**Task item**
If a line in the records below includes the word "this", count it, then give the total and nothing else.

** Data excerpts follows **

-- pv_equiv track=rewrite | github.com/sueszli/vector-database-benchmark | dataset/python-mutated/test_modeling_tf_common.py | _check_match_tokens
-- ===== SOURCE A (Python) =====
-- def _check_match_tokens(generated_ids, bad_words_ids):
--     if False:
--         while True:
--             i = 10
--     for bad_word_ids in bad_words_ids:
--         for generated_ids_slice in generated_ids:
--             for i in range(len(bad_word_ids), len(generated_ids_slice)):
--                 if generated_ids_slice[i - len(bad_word_ids):i] == bad_word_ids:
--                     return True
--     return False
-- ===== SOURCE B (Python) =====
-- def _check_match_tokens(generated_ids, bad_words_ids):
--     """True iff some bad-word sequence occurs in a generated sequence,
--     ending strictly before that sequence's last position."""
--     by_len = {}
--     for bad in bad_words_ids:
--         by_len.setdefault(len(bad), set()).add(tuple(bad))
--     for seq in generated_ids:
--         for k, pats in by_len.items():
--             for j in range(len(seq) - k):
--                 if tuple(seq[j:j + k]) in pats:
--                     return True
--     return False
-- ===== Notes on version B (the rewrite author's own statement) =====
-- stated objective: faster
-- what changed: A scans every (bad word, sequence) pair comparing a fresh slice per window; B first builds a hash index (dict: length -> set of bad-word tuples) in one pass over the bad words, then per sequence does one sliding scan per DISTINCT bad-word length with an O(1) set-membership test, so the per-bad-word inner scan disappears.
import Mathlib
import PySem

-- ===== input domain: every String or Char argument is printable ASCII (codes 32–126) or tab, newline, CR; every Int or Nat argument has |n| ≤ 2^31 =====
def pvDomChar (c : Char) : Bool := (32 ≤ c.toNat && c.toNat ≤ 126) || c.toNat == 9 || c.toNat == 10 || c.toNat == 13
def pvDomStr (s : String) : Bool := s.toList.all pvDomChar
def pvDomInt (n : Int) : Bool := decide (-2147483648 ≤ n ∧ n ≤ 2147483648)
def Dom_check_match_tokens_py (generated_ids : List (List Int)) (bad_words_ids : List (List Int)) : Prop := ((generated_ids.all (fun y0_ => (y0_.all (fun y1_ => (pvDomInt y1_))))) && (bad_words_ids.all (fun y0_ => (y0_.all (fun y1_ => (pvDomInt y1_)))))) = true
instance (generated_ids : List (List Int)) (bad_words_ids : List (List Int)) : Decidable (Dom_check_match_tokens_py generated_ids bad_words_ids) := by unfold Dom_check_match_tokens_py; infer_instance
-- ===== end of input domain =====

-- B indexes the bad words by length into a dict of hash sets once, then per sequence runs
-- one sliding membership scan per distinct length (objective: faster; measured).

-- ===== PORT A =====
-- for bad_word_ids in bad_words_ids: for slice in generated_ids:
--   for i in range(len(bad_word_ids), len(slice)): if slice[i-len(bad):i] == bad: return True
def check_match_tokens_py (generated_ids : List (List Int)) (bad_words_ids : List (List Int)) : Bool :=
  bad_words_ids.any (fun bad_word_ids =>
    generated_ids.any (fun generated_ids_slice =>
      (PySem.List.pyRange (bad_word_ids.length : Int) (generated_ids_slice.length : Int) 1).any
        (fun i =>
          PySem.List.slice generated_ids_slice (some (i - (bad_word_ids.length : Int))) (some i)
            == bad_word_ids)))

-- ===== PORT B =====
-- by_len = {}; for bad in bad_words_ids: by_len.setdefault(len(bad), set()).add(tuple(bad))
-- for seq in generated_ids: for k, pats in by_len.items():
--   for j in range(len(seq) - k): if tuple(seq[j:j+k]) in pats: return True
def check_match_tokens_py_alt (generated_ids : List (List Int)) (bad_words_ids : List (List Int)) : Bool :=
  let by_len : PySem.Dict Int (PySem.Set (List Int)) :=
    bad_words_ids.foldl
      (fun d bad => d.modify (bad.length : Int) PySem.Set.empty (fun s => PySem.Set.add s bad))
      PySem.Dict.empty
  generated_ids.any (fun seq =>
    by_len.items.any (fun kp =>
      (PySem.List.pyRange 0 ((seq.length : Int) - kp.1) 1).any (fun j =>
        PySem.Set.contains kp.2 (PySem.List.slice seq (some j) (some (j + kp.1))))))

-- ===== PRECONDITION & SPEC =====
def Spec_check_match_tokens_py (generated_ids : List (List Int)) (bad_words_ids : List (List Int)) (out : Bool) : Prop := out = check_match_tokens_py_alt generated_ids bad_words_ids
instance (generated_ids : List (List Int)) (bad_words_ids : List (List Int)) (out : Bool) : Decidable (Spec_check_match_tokens_py generated_ids bad_words_ids out) := by unfold Spec_check_match_tokens_py; infer_instance

-- ===== CLAIM =====
def Claim_equal_check_match_tokens_py : Prop := ∀ (generated_ids : List (List Int)) (bad_words_ids : List (List Int)), Dom_check_match_tokens_py generated_ids bad_words_ids → Spec_check_match_tokens_py generated_ids bad_words_ids (check_match_tokens_py generated_ids bad_words_ids)

-- ===== LEMMAS AND PROOFS =====

-- A's inner index loop hits exactly the windows of length k ending strictly before the end.
theorem aInner_iff (bad s : List Int) :
    ((PySem.List.pyRange (bad.length : Int) (s.length : Int) 1).any
      (fun i => PySem.List.slice s (some (i - (bad.length : Int))) (some i) == bad)) = true ↔
    ∃ m : Nat, bad.length ≤ m ∧ m < s.length ∧ (s.drop (m - bad.length)).take bad.length = bad := by
  rw [List.any_eq_true]
  constructor
  · rintro ⟨i, hmem, hslice⟩
    rw [PySem.List.mem_pyRange_one] at hmem
    obtain ⟨h1, h2⟩ := hmem
    have hi0 : 0 ≤ i := le_trans (Int.natCast_nonneg _) h1
    refine ⟨i.toNat, by omega, by omega, ?_⟩
    rw [PySem.List.slice_toNat s (show (0:Int) ≤ i - (bad.length : Int) by omega)
      (show (0:Int) ≤ i by omega), beq_iff_eq] at hslice
    have : (i - (bad.length : Int)).toNat = i.toNat - bad.length := by omega
    rw [this] at hslice
    have hk : i.toNat - (i.toNat - bad.length) = bad.length := by omega
    rwa [hk] at hslice
  · rintro ⟨m, h1, h2, h3⟩
    refine ⟨(m : Int), ?_, ?_⟩
    · rw [PySem.List.mem_pyRange_one]; omega
    · rw [PySem.List.slice_toNat s (show (0:Int) ≤ (m:Int) - (bad.length : Int) by omega)
        (show (0:Int) ≤ (m:Int) by omega), beq_iff_eq]
      have : ((m : Int) - (bad.length : Int)).toNat = m - bad.length := by omega
      rw [this]
      have hk : (m : Int).toNat - (m - bad.length) = bad.length := by omega
      rwa [hk]

-- members of the length-k bucket of the index built by B's first loop
theorem getD_buildIndex_mem (l : List (List Int)) (d : PySem.Dict Int (PySem.Set (List Int)))
    (k : Int) (t : List Int) :
    t ∈ (l.foldl
        (fun d bad => d.modify (bad.length : Int) PySem.Set.empty (fun s => PySem.Set.add s bad))
        d).getD k PySem.Set.empty ↔
    t ∈ d.getD k PySem.Set.empty ∨ ∃ bad ∈ l, (bad.length : Int) = k ∧ bad = t := by
  induction l generalizing d with
  | nil => simp
  | cons x l ih =>
    rw [List.foldl_cons, ih, PySem.Dict.getD_modify]
    split_ifs with hke
    · subst hke
      rw [PySem.Set.mem_add]
      simp only [List.mem_cons]
      constructor
      · rintro ((h | rfl) | ⟨bad, hb, h1, h2⟩)
        · exact Or.inl h
        · exact Or.inr ⟨t, Or.inl rfl, rfl, rfl⟩
        · exact Or.inr ⟨bad, Or.inr hb, h1, h2⟩
      · rintro (h | ⟨bad, hb | hb, h1, h2⟩)
        · exact Or.inl (Or.inl h)
        · subst hb; subst h2; exact Or.inl (Or.inr rfl)
        · exact Or.inr ⟨bad, hb, h1, h2⟩
    · simp only [List.mem_cons]
      constructor
      · rintro (h | ⟨bad, hb, h1, h2⟩)
        · exact Or.inl h
        · exact Or.inr ⟨bad, Or.inr hb, h1, h2⟩
      · rintro (h | ⟨bad, hb | hb, h1, h2⟩)
        · exact Or.inl h
        · exact absurd (hb ▸ h1) (fun h' => hke h'.symm)
        · exact Or.inr ⟨bad, hb, h1, h2⟩

-- the keys of B's index are unique (so items ↔ get?)
theorem nodup_keys_buildIndex (l : List (List Int)) :
    (l.foldl
      (fun d bad => d.modify (bad.length : Int) PySem.Set.empty (fun s => PySem.Set.add s bad))
      PySem.Dict.empty).keys.Nodup :=
  PySem.Dict.nodup_keys_foldl_modify_key l (fun bad => (bad.length : Int))
    PySem.Set.empty (fun _ bad s => PySem.Set.add s bad) PySem.Dict.empty
    PySem.Dict.nodup_keys_empty

-- B's per-(sequence, bucket) scan finds exactly a window of length k (= k ≥ 0)
-- ending strictly before the end that lies in the bucket.
theorem bInner_iff (seq : List Int) (k : Int) (pats : PySem.Set (List Int)) (hk : 0 ≤ k) :
    ((PySem.List.pyRange 0 ((seq.length : Int) - k) 1).any (fun j =>
      PySem.Set.contains pats (PySem.List.slice seq (some j) (some (j + k))))) = true ↔
    ∃ t ∈ pats, ∃ m : Nat, (t.length : Int) = k ∧ t.length ≤ m ∧ m < seq.length ∧
      (seq.drop (m - t.length)).take t.length = t := by
  rw [List.any_eq_true]
  constructor
  · rintro ⟨j, hmem, hin⟩
    rw [PySem.List.mem_pyRange_one] at hmem
    obtain ⟨hj0, hjb⟩ := hmem
    rw [PySem.Set.contains_iff] at hin
    have hsl : PySem.List.slice seq (some j) (some (j + k)) = (seq.drop j.toNat).take k.toNat := by
      rw [PySem.List.slice_toNat seq hj0 (by omega)]
      congr 1
      omega
    rw [hsl] at hin
    have hlen : ((seq.drop j.toNat).take k.toNat).length = k.toNat := by
      simp only [List.length_take, List.length_drop]
      omega
    refine ⟨_, hin, j.toNat + k.toNat, ?_, ?_, ?_, ?_⟩
    · rw [hlen]; omega
    · rw [hlen]; omega
    · omega
    · rw [hlen]
      have e : j.toNat + k.toNat - k.toNat = j.toNat := by omega
      rw [e]
  · rintro ⟨t, htp, m, hlk, h1, h2, h3⟩
    refine ⟨((m - t.length : Nat) : Int), ?_, ?_⟩
    · rw [PySem.List.mem_pyRange_one]; omega
    · rw [PySem.Set.contains_iff]
      rw [PySem.List.slice_toNat seq (Int.natCast_nonneg _) (by omega)]
      have e1 : (((m - t.length : Nat) : Int)).toNat = m - t.length := Int.toNat_natCast _
      rw [e1]
      have e2 : ((((m - t.length : Nat) : Int) + k).toNat - (m - t.length)) = t.length := by omega
      rw [e2, h3]
      exact htp

-- lookup form of a dict whose bucket is inhabited
theorem get?_of_getD_mem (d : PySem.Dict Int (PySem.Set (List Int))) (k : Int) (t : List Int)
    (h : t ∈ d.getD k PySem.Set.empty) : d.get? k = some (d.getD k PySem.Set.empty) := by
  rcases hg : d.get? k with _ | s
  · rw [PySem.Dict.getD_eq_get?_getD, hg] at h
    simp [PySem.Set.empty] at h
  · simp [PySem.Dict.getD_eq_get?_getD, hg]

-- ===== VERDICT =====
theorem check_match_tokens_py_spec : Claim_equal_check_match_tokens_py := by
  intro generated_ids bad_words_ids _
  unfold Spec_check_match_tokens_py check_match_tokens_py check_match_tokens_py_alt
  rw [Bool.eq_iff_iff, List.any_eq_true, List.any_eq_true]
  set D := bad_words_ids.foldl
    (fun d bad => d.modify (bad.length : Int) PySem.Set.empty (fun s => PySem.Set.add s bad))
    PySem.Dict.empty with hD
  constructor
  · rintro ⟨bad, hbad, hs⟩
    rw [List.any_eq_true] at hs
    obtain ⟨s, hsmem, hp⟩ := hs
    rw [aInner_iff] at hp
    obtain ⟨m, h1, h2, h3⟩ := hp
    refine ⟨s, hsmem, ?_⟩
    rw [List.any_eq_true]
    have hmem : bad ∈ D.getD (bad.length : Int) PySem.Set.empty := by
      rw [hD, getD_buildIndex_mem]
      exact Or.inr ⟨bad, hbad, rfl, rfl⟩
    have hget := get?_of_getD_mem D (bad.length : Int) bad hmem
    refine ⟨((bad.length : Int), D.getD (bad.length : Int) PySem.Set.empty),
      PySem.Dict.mem_items_of_get?_eq_some D hget, ?_⟩
    rw [bInner_iff s (bad.length : Int) _ (Int.natCast_nonneg _)]
    exact ⟨bad, hmem, m, rfl, h1, h2, h3⟩
  · rintro ⟨s, hsmem, hs⟩
    rw [List.any_eq_true] at hs
    obtain ⟨⟨k, pats⟩, hkp, hp⟩ := hs
    have hget : D.get? k = some pats :=
      PySem.Dict.get?_of_mem_items D hkp (hD ▸ nodup_keys_buildIndex bad_words_ids)
    -- every member of the bucket is a bad word of length k
    have hbuck : ∀ t ∈ pats, ∃ bad ∈ bad_words_ids, (bad.length : Int) = k ∧ bad = t := by
      intro t ht
      have : t ∈ D.getD k PySem.Set.empty := by
        rw [PySem.Dict.getD_eq_get?_getD, hget]; exact ht
      rw [hD, getD_buildIndex_mem] at this
      rcases this with h | h
      · simp [PySem.Dict.getD_empty, PySem.Set.empty] at h
      · exact h
    have hknn : 0 ≤ k := by
      rcases hb : pats with _ | ⟨t, ts⟩
      · -- empty bucket: the scan over it cannot succeed
        rw [List.any_eq_true] at hp
        obtain ⟨j, _, hc⟩ := hp
        rw [hb, PySem.Set.contains_iff] at hc
        exact absurd hc (List.not_mem_nil)
      · obtain ⟨bad, _, hlk, _⟩ := hbuck t (by rw [hb]; exact List.mem_cons_self)
        omega
    rw [bInner_iff s k pats hknn] at hp
    obtain ⟨t, htp, m, hlk, h1, h2, h3⟩ := hp
    obtain ⟨bad, hbad, hblk, hbt⟩ := hbuck t htp
    subst hbt
    refine ⟨bad, hbad, ?_⟩
    rw [List.any_eq_true]
    refine ⟨s, hsmem, ?_⟩
    rw [aInner_iff]
    exact ⟨m, h1, h2, h3⟩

** End of Data excerpts **

**Written response**
4